# About the convergence of $f_n:=\sin{\sqrt{t+4n^2\pi^2}}$

Let $f_n \in C([0,+\infty))$ be defined by $f_n(t):=\sin{\sqrt{t+4n^2\pi^2}}$, for $n \in \mathbb N$ and $t \ge 0$.

1. Prove that $f_n$ converges pointwise to $f \in C([0,+\infty))$ and determine $f$;

2. study the uniform convergence of the sequence on bounded intervals and on $[0;+\infty)$.

Well, I've got some problems and I need your kind help.

First of all, I've noted that $f_n(0)=0$ for every $n \in \mathbb N$. My guess is that the pointwise limit is $f \equiv 0$. But how can I prove it rigorously? I think that one should note that $4n^2\pi^2=(2n\pi)^2$ so there must be something related to periodicity of the function $\sin(\cdot)$...

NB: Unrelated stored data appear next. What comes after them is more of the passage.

-- pv_equiv track=rewrite | github.com/agamjotsingh1/EE1080 | assignments/1/3_Agamjot.py | I_to_decimal
-- ===== SOURCE A (Python) =====
-- def I_to_decimal(I):
--     n = len(I)
--     N = len(I[0])
--
--     decimal_I = [] # Decimal I matrix, array of size (N x 1)
--
--     for j in range(N):
--         decimal = 0
--
--         # Converting the column to
--         for i in range(n):
--             if(I[i][j]):
--                 decimal += 2**i
--
--         decimal_I.append(decimal)
--
--     return decimal_I
-- ===== SOURCE B (Python) =====
-- def I_to_decimal(I):
--     N = len(I[0])
--     decimal_I = [0] * N
--     power = 1
--     for row in I:
--         decimal_I = [d + (power if x else 0) for d, x in zip(decimal_I, row)]
--         power *= 2
--     return decimal_I
-- ===== Notes on version B (the rewrite author's own statement) =====
-- stated objective: faster
-- what changed: B makes a single row-major pass over the matrix, zipping each row into a running vector of column accumulators with a doubling power weight, instead of A's column-major nested index loops computing a fresh 2**i per set bit.
import Mathlib
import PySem

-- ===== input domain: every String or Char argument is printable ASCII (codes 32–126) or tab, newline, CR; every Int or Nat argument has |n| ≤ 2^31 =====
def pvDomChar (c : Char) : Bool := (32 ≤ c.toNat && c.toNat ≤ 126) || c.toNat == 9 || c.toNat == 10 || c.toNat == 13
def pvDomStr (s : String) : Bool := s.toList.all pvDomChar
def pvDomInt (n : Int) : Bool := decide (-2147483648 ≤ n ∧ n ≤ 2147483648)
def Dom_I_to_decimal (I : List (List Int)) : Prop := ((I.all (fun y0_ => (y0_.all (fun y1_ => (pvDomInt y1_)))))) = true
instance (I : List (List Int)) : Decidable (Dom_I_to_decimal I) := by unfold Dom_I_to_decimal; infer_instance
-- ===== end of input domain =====

-- B replaces A's column-major nested loops (a fresh 2**i per set bit) by a single row-major
-- pass zipping each row into a vector of column accumulators with a doubling power weight.

-- ===== PORT A =====
-- for j in range(N): decimal = 0; for i in range(n): if I[i][j]: decimal += 2**i; append
def I_to_decimal (I : List (List Int)) : List Int :=
  let n : Int := I.length
  let N : Int := ((PySem.List.pyGet? I 0).getD []).length
  (PySem.List.pyRange 0 N 1).foldl (fun acc j =>
    acc ++ [(PySem.List.pyRange 0 n 1).foldl (fun d i =>
      if (PySem.List.pyGet? ((PySem.List.pyGet? I i).getD []) j).getD 0 ≠ 0
      then d + 2 ^ i.toNat else d) 0]) []

-- ===== PORT B =====
-- one row step: decimal_I = [d + (power if x else 0) for d, x in zip(decimal_I, row)]; power *= 2
def pvAltStep (s : List Int × Int) (row : List Int) : List Int × Int :=
  (List.zipWith (fun d x => d + (if x ≠ 0 then s.2 else 0)) s.1 row, s.2 * 2)

-- N = len(I[0]); decimal_I = [0]*N; power = 1; for row in I: <step>; return decimal_I
def I_to_decimal_alt (I : List (List Int)) : List Int :=
  let N : Nat := ((PySem.List.pyGet? I 0).getD []).length
  (I.foldl pvAltStep (List.replicate N 0, 1)).1

-- ===== PRECONDITION & SPEC =====
-- Pre_ excludes exactly the inputs where A raises IndexError: the empty matrix (I[0])
-- and matrices with some row shorter than the first row (I[i][j] out of range).
def Pre_I_to_decimal (I : List (List Int)) : Prop :=
  I ≠ [] ∧ ∀ row ∈ I, ((I.headD []).length ≤ row.length)
instance (I : List (List Int)) : Decidable (Pre_I_to_decimal I) := by
  unfold Pre_I_to_decimal; infer_instance
def pvWitness_I_to_decimal : List (List Int) := [[1, 0, 1], [0, 1, 1]]
def Spec_I_to_decimal (I : List (List Int)) (out : List Int) : Prop := out = I_to_decimal_alt I
instance (I : List (List Int)) (out : List Int) : Decidable (Spec_I_to_decimal I out) := by unfold Spec_I_to_decimal; infer_instance

-- ===== CLAIM =====
def Claim_equal_I_to_decimal : Prop := ∀ (I : List (List Int)), Dom_I_to_decimal I → Pre_I_to_decimal I → Spec_I_to_decimal I (I_to_decimal I)

-- ===== LEMMAS AND PROOFS =====

-- reference value of column j: Horner from the front (row 0 carries weight 1)
def pvColsum : List (List Int) → Int → Int
  | [], _ => 0
  | r :: rs, j =>
      (if (PySem.List.pyGet? r j).getD 0 ≠ 0 then 1 else 0) + 2 * pvColsum rs j

theorem pvColsum_append (rs : List (List Int)) (r : List Int) (j : Int) :
    pvColsum (rs ++ [r]) j
      = pvColsum rs j + 2 ^ rs.length * (if (PySem.List.pyGet? r j).getD 0 ≠ 0 then 1 else 0) := by
  induction rs with
  | nil => simp [pvColsum]
  | cons s ss ih => simp [pvColsum, ih, pow_succ]; split_ifs <;> ring

-- A's ascending power-sum over a column equals pvColsum
theorem pvA_col (rows : List (List Int)) (j : Int) :
    (PySem.List.pyRange 0 (rows.length : Int) 1).foldl (fun d i =>
      if (PySem.List.pyGet? ((PySem.List.pyGet? rows i).getD []) j).getD 0 ≠ 0
      then d + 2 ^ i.toNat else d) 0 = pvColsum rows j := by
  induction rows using List.reverseRecOn with
  | nil => simp [pvColsum]
  | append_singleton rs r ih =>
    have hlen : ((rs ++ [r]).length : Int) = (rs.length : Int) + 1 := by simp
    rw [hlen, PySem.List.pyRange_one_succ_right (by positivity), List.foldl_append,
      List.foldl_cons, List.foldl_nil]
    have hbase : List.foldl (fun d i =>
        if (PySem.List.pyGet? ((PySem.List.pyGet? (rs ++ [r]) i).getD []) j).getD 0 ≠ 0
        then d + 2 ^ i.toNat else d) 0 (PySem.List.pyRange 0 (rs.length : Int) 1)
        = pvColsum rs j := by
      refine Eq.trans (PySem.List.foldl_congr_mem _ _ (fun d i =>
        if (PySem.List.pyGet? ((PySem.List.pyGet? rs i).getD []) j).getD 0 ≠ 0
        then d + 2 ^ i.toNat else d) _ ?_) ih
      intro d i hi
      have hmem := PySem.List.mem_pyRange_one.mp hi
      have hg : PySem.List.pyGet? (rs ++ [r]) i = PySem.List.pyGet? rs i := by
        rw [PySem.List.pyGet?_of_nonneg _ hmem.1, PySem.List.pyGet?_of_nonneg _ hmem.1]
        exact List.getElem?_append_left (by omega)
      rw [hg]
    rw [hbase]
    have hget : PySem.List.pyGet? (rs ++ [r]) ((rs.length : Nat) : Int) = some r := by
      simpa using PySem.List.pyGet?_append_length (pre := rs) (y := r) (ys := [])
    rw [pvColsum_append, hget]
    by_cases hb : (PySem.List.pyGet? r j).getD 0 ≠ 0 <;> simp [hb]

-- B's row-major fold computes acc[j] + p * pvColsum, column-wise
theorem pvB_fold (rows : List (List Int)) :
    ∀ (acc : List Int) (p : Int), (∀ r ∈ rows, acc.length ≤ r.length) →
    (rows.foldl pvAltStep (acc, p)).1
      = (List.range acc.length).map (fun (j : Nat) => acc[j]! + p * pvColsum rows (j : Int)) := by
  induction rows with
  | nil =>
    intro acc p _
    apply List.ext_getElem (by simp)
    intro k h1 h2
    simp only [List.foldl_nil] at h1 ⊢
    rw [List.getElem_map, List.getElem_range]
    simp [pvColsum, List.getElem!_eq_getElem?_getD, List.getElem?_eq_getElem h1]
  | cons r rs ih =>
    intro acc p h
    have hr : acc.length ≤ r.length := h r (by simp)
    have hlen : (List.zipWith (fun d x => d + (if x ≠ 0 then p else 0)) acc r).length
        = acc.length := by simp [List.length_zipWith]; omega
    rw [List.foldl_cons]
    show ((rs.foldl pvAltStep (List.zipWith (fun d x => d + (if x ≠ 0 then p else 0)) acc r, p * 2)).1) = _
    rw [ih _ (p * 2) (by intro s hs; rw [hlen]; exact h s (by simp [hs])), hlen]
    refine List.map_congr_left (fun j hj => ?_)
    have hj' : j < acc.length := by simpa using hj
    have hjr : j < r.length := lt_of_lt_of_le hj' hr
    have hz : (List.zipWith (fun d x => d + (if x ≠ 0 then p else 0)) acc r)[j]!
        = acc[j]! + (if r[j]! ≠ 0 then p else 0) := by
      rw [List.getElem!_eq_getElem?_getD, List.getElem?_eq_getElem (by omega),
        List.getElem_zipWith, Option.getD_some,
        List.getElem!_eq_getElem?_getD, List.getElem?_eq_getElem hj',
        List.getElem!_eq_getElem?_getD, List.getElem?_eq_getElem hjr]
      simp
    rw [hz]
    have hget : (PySem.List.pyGet? r ((j : Nat) : Int)).getD 0 = r[j]! := by
      rw [PySem.List.pyGet?_natCast, List.getElem?_eq_getElem hjr,
        List.getElem!_eq_getElem?_getD, List.getElem?_eq_getElem hjr]
      simp
    rw [hz] at *
    simp only [pvColsum, hget]
    rcases eq_or_ne (r[j]!) 0 with hb | hb
    · rw [if_neg (not_not_intro hb), if_neg (not_not_intro hb)]; ring
    · rw [if_pos hb, if_pos hb]; ring

-- ===== VERDICT =====
theorem I_to_decimal_spec : Claim_equal_I_to_decimal := by
  intro I _ hpre
  obtain ⟨hne, hrows⟩ := hpre
  obtain ⟨h, t, rfl⟩ : ∃ h t, I = h :: t := by
    cases I with
    | nil => exact absurd rfl hne
    | cons h t => exact ⟨h, t, rfl⟩
  unfold Spec_I_to_decimal I_to_decimal I_to_decimal_alt
  simp only [PySem.List.pyGet?_zero_cons, Option.getD_some]
  rw [PySem.List.foldl_append_singleton_eq_map, List.nil_append]
  rw [pvB_fold (h :: t) (List.replicate h.length 0) 1
      (by intro r hr; simpa using hrows r hr)]
  simp only [List.length_replicate]
  rw [PySem.List.pyRange_one (a := 0) (b := (h.length : Int))]
  simp only [sub_zero, Int.toNat_natCast, List.map_map]
  refine List.map_congr_left (fun j hj => ?_)
  have hj' : j < h.length := by simpa using hj
  have hrep : (List.replicate h.length (0 : Int))[j]! = 0 := by
    rw [List.getElem!_eq_getElem?_getD, List.getElem?_eq_getElem (by simpa using hj')]
    simp
  simp only [Function.comp, hrep, zero_add, one_mul]
  exact pvA_col (h :: t) (j : Int)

Hint $$\sin \left( {\sqrt {t + 4{n^2}{\pi ^2}} } \right) = \sin \left( {2n\pi \sqrt {\frac{{t + 4{n^2}{\pi ^2}}}{{4{n^2}\pi }}} } \right) = \sin \left( {2n\pi \sqrt {\frac{t}{{4{n^2}\pi }} + 1} } \right)$$

and

$$\sqrt {1 + x} = 1 + \frac{x}{2} + o\left( x \right)$$ for $x\to 0$

Of course $\sin x =x+o(x)$ for $x\to 0$

$\sin(\sqrt{t+4n^2\pi^2})=\sin\left(2n\pi\sqrt{1+\frac{t}{4n^2\pi^2}}\right)\approx \sin\left(2n\pi+\frac{t}{4n\pi}\right)=\sin\left(\frac{t}{4n\pi}\right)\approx\frac{t}{4n\pi}\rightarrow 0$

so $f(t)=0$.

On any interval, the convergence is bounded as $|\sin(x)|\le|x|$.